Minute : Pourquoi lancez-vous cette association SOS Eglises de France ? (n’y avait-il pas déjà d’association œuvrant dans ce but ?)
Karim Ouchikh : Notre patrimoine chrétien ne cesse de dégrader sous nos yeux et nos pouvoirs publics opposent à cette terrible réalité une indifférence coupable. En revanche, j’observe avec bonheur la mobilisation de centaines d’associations qui s’activent sur le terrain pour sauver ici une église, là une chapelle. SOS Eglises de France entend servir de caisse de résonance à toutes ces initiatives locales et se propose surtout d’agir avec énergie auprès des élus pour empêcher, par tous moyens, la disparition programmée de notre patrimoine religieux.
N’oublions jamais que nos édifices chrétiens sont partie intégrante de notre héritage national : sauver nos églises, c’est aussi préserver l’âme de la France ! Il en va à coup sûr de notre modèle de civilisation… Je me place ainsi clairement dans le sillage idéologique de Maurice Barrès qui, déjà en 1913, dénonçait l’état déplorable du patrimoine religieux français dans son célèbre pamphlet ‘‘La Grande pitié des églises de France’’.
SOS Eglises de France assumera donc un rôle clairement politique, - au sens noble du terme -, ce qui la distinguera sans doute des autres associations nationales de protection du patrimoine qui œuvrent davantage dans un registre culturel stricto sensu.

Minute : Visez-vous à empêcher les projets de démolition ou, également, à sauver des églises ou chapelles dont l’état se dégrade faute d’entretien ?
Karim Ouchikh : A une époque où s’édifient continuellement des mosquées aux quatre coins de l’hexagone, - suscitant ainsi des motifs légitimes d’anxiété parmi nos compatriotes -, plus aucune église ne doit être démolie en terre de France ! Ce n’est pas qu’un mot d’ordre : une offensive politique sera menée d’ici peu auprès de nos parlementaires pour graver cet objectif dans le marbre de la loi.
Plus concrètement, une telle ambition impliquera en amont un travail de veille à l’égard des édifices religieux dont l’état de dénuement matériel les conduirait à leur abandon progressif puis à leur désacralisation, selon un processus mortifère bien rodé qui est bien souvent le prélude à leur destruction ou leur vente.
Tout défaut d’entretien d’un édifice cultuel, imputable à l’Etat, aux communes ou aux diocèses, sera ainsi dénoncé dans le cadre d’une guérilla juridico-médiatique qui permettra de peser sur l’opinion publique locale et nationale. En ces temps de dérèglement des esprits et d’angoisses identitaires, nos églises et nos chapelles, - et de manière générale tout notre patrimoine religieux chrétien -, constituent à mes yeux un repère culturel essentiel qu’il nous faut absolument sanctuariser. De ce point de vue, je plaide pour l’entrée en vigueur, - dans notre débat politique sinon dans notre droit -, d’une servitude de civilisation, un ‘’concept’’ politique que j’ai forgé avec l’ambition d’imposer aux propriétaires de nos édifices chrétiens l’obligation d’ordre public de les entretenir et de les valoriser.

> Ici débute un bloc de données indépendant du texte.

-- pv_equiv track=rewrite | github.com/pranavmacha/HackXtreme | Radio/generate_eco_dataset.py | pick_analysis_key
-- ===== SOURCE A (Python) =====
-- def pick_analysis_key(headline: str) -> str:
--     hl = headline.lower()
--     if any(k in hl for k in ["stock", "market", "volatility", "vix", "crash", "correction", "liquidation", "fund"]):
--         return "markets"
--     if any(k in hl for k in ["debt", "sovereign", "default", "rating", "liquidity", "bank", "imf", "reserves"]):
--         return "sovereign"
--     if any(k in hl for k in ["price", "wheat", "oil", "commodity", "gas", "futures", "harvest", "inventory"]):
--         return "commodities"
--     if any(k in hl for k in ["trade", "shipping", "supply", "port", "tariffs", "logistic", "transit"]):
--         return "trade"
--     return "general"
-- ===== SOURCE B (Python) =====
-- # Single left-to-right sweep over the text: at each position, record which
-- # categories have a keyword starting there; pick the highest-priority flag at
-- # the end (no per-category substring re-scans, no early returns mid-scan).
-- _MARKETS = ("stock", "market", "volatility", "vix", "crash", "correction", "liquidation", "fund")
-- _SOVEREIGN = ("debt", "sovereign", "default", "rating", "liquidity", "bank", "imf", "reserves")
-- _COMMODITIES = ("price", "wheat", "oil", "commodity", "gas", "futures", "harvest", "inventory")
-- _TRADE = ("trade", "shipping", "supply", "port", "tariffs", "logistic", "transit")
--
-- def pick_analysis_key(headline: str) -> str:
--     hl = headline.lower()
--     m = s = c = t = False
--     for i in range(len(hl) + 1):
--         m = m or hl.startswith(_MARKETS, i)
--         s = s or hl.startswith(_SOVEREIGN, i)
--         c = c or hl.startswith(_COMMODITIES, i)
--         t = t or hl.startswith(_TRADE, i)
--     if m:
--         return "markets"
--     if s:
--         return "sovereign"
--     if c:
--         return "commodities"
--     if t:
--         return "trade"
--     return "general"
-- ===== Notes on version B (the rewrite author's own statement) =====
-- stated objective: alternative
-- what changed: Instead of four early-return any-substring checks per category, B makes a single left-to-right sweep over the positions of the lowered headline, accumulating one boolean flag per category (keyword starts at this position), and at the end returns the highest-priority set flag.
import Mathlib
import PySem

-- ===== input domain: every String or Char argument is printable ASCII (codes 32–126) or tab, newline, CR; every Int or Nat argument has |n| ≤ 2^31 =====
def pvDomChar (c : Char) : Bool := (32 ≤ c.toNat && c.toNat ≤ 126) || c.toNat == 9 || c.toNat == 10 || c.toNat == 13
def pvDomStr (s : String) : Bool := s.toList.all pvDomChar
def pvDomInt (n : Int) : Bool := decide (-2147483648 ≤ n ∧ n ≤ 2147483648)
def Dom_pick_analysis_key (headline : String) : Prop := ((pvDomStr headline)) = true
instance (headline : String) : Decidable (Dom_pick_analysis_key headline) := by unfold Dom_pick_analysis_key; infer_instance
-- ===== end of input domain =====

-- B replaces A's four early-return substring checks by one left-to-right sweep over the
-- text positions that accumulates a match flag per category, then picks the
-- highest-priority flag (alternative decomposition, same asymptotic cost).


-- ===== PORT A =====
def pick_analysis_key (headline : String) : String :=
  let hl := PySem.Str.lower headline
  if (["stock", "market", "volatility", "vix", "crash", "correction", "liquidation", "fund"].any
      (fun k => PySem.Str.isIn k hl)) then "markets"
  else if (["debt", "sovereign", "default", "rating", "liquidity", "bank", "imf", "reserves"].any
      (fun k => PySem.Str.isIn k hl)) then "sovereign"
  else if (["price", "wheat", "oil", "commodity", "gas", "futures", "harvest", "inventory"].any
      (fun k => PySem.Str.isIn k hl)) then "commodities"
  else if (["trade", "shipping", "supply", "port", "tariffs", "logistic", "transit"].any
      (fun k => PySem.Str.isIn k hl)) then "trade"
  else "general"

-- ===== PORT B =====
def pvMarkets : List String := ["stock", "market", "volatility", "vix", "crash", "correction", "liquidation", "fund"]
def pvSovereign : List String := ["debt", "sovereign", "default", "rating", "liquidity", "bank", "imf", "reserves"]
def pvCommodities : List String := ["price", "wheat", "oil", "commodity", "gas", "futures", "harvest", "inventory"]
def pvTrade : List String := ["trade", "shipping", "supply", "port", "tariffs", "logistic", "transit"]

-- hl.startswith((kw, …), i) for 0 ≤ i ≤ len(hl): some keyword is a prefix of hl[i:]
def pvStartsAt (hl : List Char) (kws : List String) (i : Nat) : Bool :=
  kws.any (fun k => PySem.Chars.startswith (hl.drop i) k.toList)

def pick_analysis_key_alt (headline : String) : String :=
  let hl := (PySem.Str.lower headline).toList
  let st := (List.range (hl.length + 1)).foldl
    (fun (acc : Bool × Bool × Bool × Bool) i =>
      (acc.1 || pvStartsAt hl pvMarkets i,
       acc.2.1 || pvStartsAt hl pvSovereign i,
       acc.2.2.1 || pvStartsAt hl pvCommodities i,
       acc.2.2.2 || pvStartsAt hl pvTrade i))
    (false, false, false, false)
  if st.1 then "markets"
  else if st.2.1 then "sovereign"
  else if st.2.2.1 then "commodities"
  else if st.2.2.2 then "trade"
  else "general"

-- ===== PRECONDITION & SPEC =====
def Spec_pick_analysis_key (headline : String) (out : String) : Prop := out = pick_analysis_key_alt headline
instance (headline : String) (out : String) : Decidable (Spec_pick_analysis_key headline out) := by unfold Spec_pick_analysis_key; infer_instance

-- ===== CLAIM (what is proved, stated in full; the proofs are below) =====
def Claim_equal_pick_analysis_key : Prop := ∀ (headline : String), Dom_pick_analysis_key headline → Spec_pick_analysis_key headline (pick_analysis_key headline)

-- ===== LEMMAS AND PROOFS =====

-- the 4-flag fold computes, componentwise, 'some position matches'
theorem pv_fold_flags (hl : List Char) (l : List Nat) (a b c d : Bool) :
    l.foldl
      (fun (acc : Bool × Bool × Bool × Bool) i =>
        (acc.1 || pvStartsAt hl pvMarkets i,
         acc.2.1 || pvStartsAt hl pvSovereign i,
         acc.2.2.1 || pvStartsAt hl pvCommodities i,
         acc.2.2.2 || pvStartsAt hl pvTrade i))
      (a, b, c, d)
    = (a || l.any (pvStartsAt hl pvMarkets),
       b || l.any (pvStartsAt hl pvSovereign),
       c || l.any (pvStartsAt hl pvCommodities),
       d || l.any (pvStartsAt hl pvTrade)) := by
  induction l generalizing a b c d with
  | nil => simp
  | cons x xs ih => simp [List.foldl_cons, ih, Bool.or_assoc]

-- 'kw in hl' ⟺ some position i ≤ len(hl) has kw as a prefix of hl[i:]
theorem pv_isIn_iff_startsAt (hl : List Char) (kw : String) :
    PySem.Chars.isIn kw.toList hl
      = (List.range (hl.length + 1)).any (fun i => PySem.Chars.startswith (hl.drop i) kw.toList) := by
  rcases h : PySem.Chars.isIn kw.toList hl with _ | _
  · symm
    rw [PySem.Chars.isIn_eq_false_iff] at h
    simp only [List.any_eq_false, List.mem_range]
    intro i _ hsw
    rw [PySem.Chars.startswith_iff] at hsw
    exact h ((hsw.isInfix).trans (hl.drop_suffix i).isInfix)
  · symm
    rw [PySem.Chars.isIn_iff_infix] at h
    obtain ⟨s, t, rfl⟩ := h
    simp only [List.any_eq_true, List.mem_range]
    refine ⟨s.length, by simp, ?_⟩
    rw [PySem.Chars.startswith_iff]
    simp

-- per-category: A's any-substring test equals B's any-position test
theorem pv_cat_eq (hl : List Char) (kws : List String) :
    kws.any (fun k => PySem.Chars.isIn k.toList hl)
      = (List.range (hl.length + 1)).any (pvStartsAt hl kws) := by
  rcases h : kws.any (fun k => PySem.Chars.isIn k.toList hl) with _ | _
  · symm
    simp only [List.any_eq_false] at h ⊢
    intro i hi hany
    simp only [pvStartsAt, List.any_eq_true] at hany
    obtain ⟨k, hk, hsw⟩ := hany
    have hx := h k hk
    rw [pv_isIn_iff_startsAt] at hx
    simp only [Bool.not_eq_true, List.any_eq_false] at hx
    simp [hx i hi] at hsw
  · symm
    simp only [List.any_eq_true] at h
    obtain ⟨k, hk, hin⟩ := h
    rw [pv_isIn_iff_startsAt] at hin
    simp only [List.any_eq_true] at hin ⊢
    obtain ⟨i, hi, hsw⟩ := hin
    exact ⟨i, hi, by simp only [pvStartsAt, List.any_eq_true]; exact ⟨k, hk, hsw⟩⟩

-- ===== VERDICT (by name: the statement is the Claim_ definition above) =====
theorem pick_analysis_key_spec : Claim_equal_pick_analysis_key := by
  intro headline _
  unfold Spec_pick_analysis_key pick_analysis_key pick_analysis_key_alt
  simp only []
  rw [pv_fold_flags]
  simp only [Bool.false_or, PySem.Str.isIn_eq, ← pv_cat_eq, pvMarkets, pvSovereign,
    pvCommodities, pvTrade]
  rfl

Minute : S’agit-il seulement d’alerter sur les menaces qui pèsent sur les églises ou visez-vous à fédérer suffisamment de monde (et à récolter suffisamment de fonds) pour pouvoir intervenir lorsqu’une église est menacée et, le cas échéant, procéder aux travaux ou la racheter ?
Karim Ouchikh : SOS Eglises de France vise à accueillir dans ses rangs un nombre d’adhérents, - particuliers, associations, entreprises -, aussi large que possible afin de disposer très vite d’une représentativité nationale incontestable : un maillage territorial serré est aussi prévu. Les dons seront les bienvenus et cette source de financement permettra, en liaison avec d’autres partenaires (Fondation du patrimoine, mécènes…), de se substituer aux propriétaires défaillants (publics, particuliers ou diocésains) pour réaliser les travaux nécessaires à la sauvegarde des éléments remarquables de notre patrimoine chrétien. Avec votre autorisation, je prends d’ailleurs la liberté de faire appel dès à présent, dans vos colonnes, à la générosité publique…
Sauver avec SOS Eglises de France l’intégralité de nos 45.000 églises est naturellement un objectif hors de portée, même si j’aspire à mener notre action aussi loin que possible. Mon intention première est surtout d’inviter nos compatriotes à participer activement au redressement moral et spirituel de la France en s’appuyant, entre autres leviers d’action, sur notre héritage chrétien, ce qui nous oblige au respect absolu de ce précieux patrimoine.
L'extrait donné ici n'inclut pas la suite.